How to emotionally be content with outages or issues
Posted by makeevolution@reddit | ExperiencedDevs | View on Reddit | 25 comments
I have about 3 years of experience, and now joining a new team. In my team we are responsible for client facing features, and we have superhero duties e.g. rotation of who first responds at outages/issues. But I am always afraid of it. It distracts me from what I am currently doing, I'm not sure whether I can figure out what's wrong, especially since I'm the only few backenders in the team so I feel I need to be able to solve it. I feel pressured somehow I don't know why. Perhaps since the impact is huge and the time pressure is high?

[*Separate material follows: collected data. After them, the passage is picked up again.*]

-- pv_equiv track=rewrite | github.com/Nauxie/ics32a_workspace | final_practice/multiply_perimeter.py | max_diagonal_streak
-- ===== SOURCE A (Python) =====
-- def max_diagonal_streak(L):
--     max_value = 0
--     for i in range(len(L)):
--         counter = 1
--         while ((i+counter) < len(L) and L[i][i] == L[i+counter][i+counter]):
--             counter += 1
--         if (counter > max_value):
--             max_value = counter
--     if (max_value == 1):
--         return 0
--     return max_value
-- ===== SOURCE B (Python) =====
-- def max_diagonal_streak(L):
--     # One linear pass over the diagonal, tracking the current run of equal
--     # consecutive values; a streak needs at least two entries.
--     if len(L) < 2:
--         return 0
--     best = cur = 1
--     prev = L[0][0]
--     for i in range(1, len(L)):
--         v = L[i][i]
--         cur = cur + 1 if v == prev else 1
--         best = max(best, cur)
--         prev = v
--     return best if best > 1 else 0
-- ===== Notes on version B (the rewrite author's own statement) =====
-- stated objective: faster
-- what changed: Replaced the per-index rescan of the diagonal (a while-loop restarted at every i) with a single linear pass that tracks the current run length of equal consecutive diagonal values and the best run seen.
import Mathlib
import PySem

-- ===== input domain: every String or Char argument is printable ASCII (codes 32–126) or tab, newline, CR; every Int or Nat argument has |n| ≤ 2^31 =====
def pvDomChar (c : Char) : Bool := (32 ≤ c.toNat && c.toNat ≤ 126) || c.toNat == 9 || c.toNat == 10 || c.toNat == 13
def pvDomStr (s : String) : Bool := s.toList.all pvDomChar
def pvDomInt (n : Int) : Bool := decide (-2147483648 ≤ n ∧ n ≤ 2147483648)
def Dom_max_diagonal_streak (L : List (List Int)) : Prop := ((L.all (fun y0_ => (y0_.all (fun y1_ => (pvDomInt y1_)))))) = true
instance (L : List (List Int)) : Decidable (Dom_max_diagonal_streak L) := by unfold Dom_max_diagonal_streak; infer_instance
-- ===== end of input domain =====

-- B replaces A's per-index rescan of the diagonal by a single linear pass tracking the
-- current run of equal consecutive diagonal values (O(n) instead of O(n^2)).


-- ===== PORT A =====
-- L[i][i], meaningful on Pre_ (where Python's indexing succeeds); defaults to 0 outside Pre_.
def pvDg (L : List (List Int)) (i : Nat) : Int :=
  (((PySem.List.pyGet? L (i : Int)).bind (fun r => PySem.List.pyGet? r (i : Int))).getD 0)

-- the inner while-loop of A
def pvWhileA (L : List (List Int)) (i c : Nat) : Nat :=
  if h : i + c < L.length ∧ pvDg L i = pvDg L (i + c) then pvWhileA L i (c + 1) else c
termination_by L.length - (i + c)
decreasing_by omega

def max_diagonal_streak (L : List (List Int)) : Int :=
  let mv := (List.range L.length).foldl (fun mv i =>
    let c : Int := (pvWhileA L i 1 : Int)
    if mv < c then c else mv) 0
  if mv = 1 then 0 else mv

-- ===== PORT B =====
-- loop body of B: state (best, cur, prev), incoming diagonal value v
def pvStepB (st : Int × Int × Int) (v : Int) : Int × Int × Int :=
  let cur := if v = st.2.2 then st.2.1 + 1 else 1
  (max st.1 cur, cur, v)

def max_diagonal_streak_alt (L : List (List Int)) : Int :=
  if L.length < 2 then 0
  else
    let st := (List.range' 1 (L.length - 1)).foldl
      (fun st i => pvStepB st (pvDg L i)) (1, 1, pvDg L 0)
    if 1 < st.1 then st.1 else 0

-- ===== PRECONDITION & SPEC =====
-- Pre_ excludes exactly the inputs where Python A raises IndexError: two or more rows with
-- some row i shorter than i+1 (with ≤ 1 row A never indexes and returns 0).
def Pre_max_diagonal_streak (L : List (List Int)) : Prop :=
  L.length ≤ 1 ∨ ∀ i, (h : i < L.length) → i < (L[i]).length
instance (L : List (List Int)) : Decidable (Pre_max_diagonal_streak L) := by
  unfold Pre_max_diagonal_streak; infer_instance
def pvWitness_max_diagonal_streak : List (List Int) := [[1, 2], [3, 1]]

def Spec_max_diagonal_streak (L : List (List Int)) (out : Int) : Prop := out = max_diagonal_streak_alt L
instance (L : List (List Int)) (out : Int) : Decidable (Spec_max_diagonal_streak L out) := by unfold Spec_max_diagonal_streak; infer_instance

-- ===== CLAIM (what is proved, stated in full; the proofs are below) =====
def Claim_equal_max_diagonal_streak : Prop := ∀ (L : List (List Int)), Dom_max_diagonal_streak L → Pre_max_diagonal_streak L → Spec_max_diagonal_streak L (max_diagonal_streak L)

-- ===== LEMMAS AND PROOFS =====

-- length of the longest prefix of the list whose elements all equal x
def pvCpe (x : Int) : List Int → Int
  | [] => 0
  | y :: ys => if y = x then 1 + pvCpe x ys else 0

-- longest run of equal consecutive elements (max over all suffixes of the head run)
def pvM : List Int → Int
  | [] => 0
  | x :: xs => max (1 + pvCpe x xs) (pvM xs)

-- the diagonal as a list
def pvDiag (L : List (List Int)) : List Int := (List.range L.length).map (pvDg L)

theorem pvCpe_nonneg (x : Int) (xs : List Int) : 0 ≤ pvCpe x xs := by
  induction xs with
  | nil => simp [pvCpe]
  | cons y ys ih => simp only [pvCpe]; split <;> omega

theorem pvDiag_drop (L : List (List Int)) (i : Nat) (h : i < L.length) :
    (pvDiag L).drop i = pvDg L i :: (pvDiag L).drop (i + 1) := by
  have hl : i < (pvDiag L).length := by simp [pvDiag]; omega
  rw [List.drop_eq_getElem_cons hl]
  simp [pvDiag]

-- the tail-count of A's while loop
def pvCnt (L : List (List Int)) (i j : Nat) : Int :=
  if h : j < L.length ∧ pvDg L j = pvDg L i then 1 + pvCnt L i (j + 1) else 0
termination_by L.length - j
decreasing_by omega

theorem pvWhileA_eq_cnt (L : List (List Int)) (i c : Nat) :
    (pvWhileA L i c : Int) = c + pvCnt L i (i + c) := by
  induction c using pvWhileA.induct (L := L) (i := i) with
  | case1 c h ih =>
      have h' : pvCnt L i (i + c) = 1 + pvCnt L i (i + c + 1) := by
        rw [pvCnt, dif_pos ⟨h.1, h.2.symm⟩]
      rw [pvWhileA, dif_pos h, ih, h', show i + (c + 1) = i + c + 1 from by omega]
      push_cast; ring
  | case2 c h =>
      rw [pvWhileA, dif_neg h, pvCnt, dif_neg (fun hc => h ⟨hc.1, hc.2.symm⟩)]
      omega

theorem pvCnt_eq_cpe (L : List (List Int)) (i j : Nat) :
    pvCnt L i j = pvCpe (pvDg L i) ((pvDiag L).drop j) := by
  induction j using pvCnt.induct (L := L) (i := i) with
  | case1 j h ih =>
      rw [pvCnt, dif_pos h, pvDiag_drop L j h.1, pvCpe, if_pos h.2, ih]
  | case2 j h =>
      rw [pvCnt, dif_neg h]
      by_cases hj : j < L.length
      · rw [pvDiag_drop L j hj, pvCpe, if_neg (fun he => h ⟨hj, he⟩)]
      · rw [List.drop_eq_nil_of_le (by simp [pvDiag]; omega), pvCpe]

-- A's fold over range' i cnt (with i + cnt = n) computes max acc (pvM (diag.drop i))
theorem pvFoldA (L : List (List Int)) :
    ∀ (cnt i : Nat) (acc : Int), i + cnt = L.length → 0 ≤ acc →
      (List.range' i cnt).foldl (fun mv k =>
        let c : Int := (pvWhileA L k 1 : Int)
        if mv < c then c else mv) acc = max acc (pvM ((pvDiag L).drop i)) := by
  intro cnt
  induction cnt with
  | zero =>
      intro i acc h hacc
      rw [List.range'_zero, List.foldl_nil,
        List.drop_eq_nil_of_le (by simp [pvDiag]; omega), pvM]
      omega
  | succ m ih =>
      intro i acc h hacc
      have hi : i < L.length := by omega
      have hw : (pvWhileA L i 1 : Int) = 1 + pvCpe (pvDg L i) ((pvDiag L).drop (i + 1)) := by
        rw [pvWhileA_eq_cnt, pvCnt_eq_cpe]; norm_num
      rw [List.range'_succ, List.foldl_cons, ih (i + 1) _ (by omega) (by simp only [hw]; split <;> omega)]
      rw [pvDiag_drop L i hi, pvM]
      simp only [hw]
      split <;> omega

-- B's streaming fold: best becomes max best (max (cur + count continuing prev) (longest run in xs))
theorem pvFoldB : ∀ (xs : List Int) (prev best cur : Int), 1 ≤ cur → cur ≤ best →
    (xs.foldl pvStepB (best, cur, prev)).1 = max best (max (cur + pvCpe prev xs) (pvM xs)) := by
  intro xs
  induction xs with
  | nil =>
      intro prev best cur h1 h2
      simp [pvCpe, pvM]; omega
  | cons v rest ih =>
      intro prev best cur h1 h2
      rw [List.foldl_cons]
      by_cases hv : v = prev
      · have hst : pvStepB (best, cur, prev) v = (max best (cur + 1), cur + 1, v) := by
          simp [pvStepB, hv]
        rw [hst, ih v _ _ (by omega) (by omega)]
        subst hv
        rw [pvCpe, if_pos rfl, pvM]
        have := pvCpe_nonneg v rest
        omega
      · have hst : pvStepB (best, cur, prev) v = (max best 1, 1, v) := by
          simp [pvStepB, hv]
        rw [hst, ih v _ _ (by omega) (by omega)]
        rw [pvCpe, if_neg hv, pvM]
        have := pvCpe_nonneg v rest
        omega

-- ===== VERDICT (by name: the statement is the Claim_ definition above) =====
theorem max_diagonal_streak_spec : Claim_equal_max_diagonal_streak := by
  intro L _ _
  unfold Spec_max_diagonal_streak max_diagonal_streak max_diagonal_streak_alt
  have hA : (List.range L.length).foldl (fun mv k =>
        let c : Int := (pvWhileA L k 1 : Int)
        if mv < c then c else mv) 0 = max 0 (pvM (pvDiag L)) := by
    rw [List.range_eq_range']
    simpa using pvFoldA L L.length 0 0 (by omega) le_rfl
  simp only [hA]
  by_cases hn : L.length < 2
  · rw [if_pos hn]
    interval_cases h : L.length
    · have hd : pvDiag L = [] := by simp [pvDiag, h]
      rw [hd]; norm_num [pvM]
    · have hd : pvDiag L = [pvDg L 0] := by simp [pvDiag, h, List.range_succ]
      rw [hd]; norm_num [pvM, pvCpe]
  · rw [if_neg hn]
    obtain ⟨m, hm⟩ : ∃ m, L.length = m + 1 := ⟨L.length - 1, by omega⟩
    have hdrop : (pvDiag L).drop 1 = (List.range' 1 (L.length - 1)).map (pvDg L) := by
      unfold pvDiag
      rw [← List.map_drop]
      congr 1
      rw [List.range_eq_range', hm, List.range'_succ]
      simp
    have hd : pvDiag L = pvDg L 0 :: (pvDiag L).drop 1 := by
      simpa using pvDiag_drop L 0 (by omega)
    rw [← List.foldl_map, ← hdrop, pvFoldB _ _ _ _ le_rfl le_rfl]
    have hMd : pvM (pvDiag L) = max (1 + pvCpe (pvDg L 0) ((pvDiag L).drop 1)) (pvM ((pvDiag L).drop 1)) := by
      conv_lhs => rw [hd]
      rw [pvM]
    rw [hMd]
    have h1 := pvCpe_nonneg (pvDg L 0) ((pvDiag L).drop 1)
    have h2 : 0 ≤ pvM ((pvDiag L).drop 1) := by
      clear hd hdrop
      induction ((pvDiag L).drop 1) with
      | nil => simp [pvM]
      | cons x xs ih => rw [pvM]; have := pvCpe_nonneg x xs; omega
    split <;> omega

I now obsessive compulsively check our superhero duty channels for new messages, even if it is not my current duty. It is tiring to be honest. I am also gaining seniority so I feel like I am expected to respond and pick up these issues even before the person on duty does. I think this is also because in my team there's another person who is super proactive and does this, and he gains a lot of visibility; he is on track to becoming a staff engineer due to this. I feel now I need to be at that level to be able to progress in this place. That level of proactiveness and self-confidence, it's something I fear yet need and lack.
How can I handle this emotionally? I do like the job, the people are kind and friendly, and tech stack is very modern. I am learning new things everyday, especially AI related stuff. It's just this ad hoc aspect of the job that I can't seem to be at peace with. But I mean, whatever software dev job I do, this kind of issues will always be there right, especially as you gain seniority and expected to be more proactive? So whereever I go this will always be there and thus I need to grow up. Any advice would be appreciated.
drnullpointer@reddit
I think you need to learn about stoicism.
Stoicism does not mean you don't care about things. But you don't get those things to get to you because you only take responsibility (internally) for your own actions and inactions with regards to things you actually have in your control.
Things may be failing around me, but I take pride that within this chaos I do every day the best thing I can to improve the project.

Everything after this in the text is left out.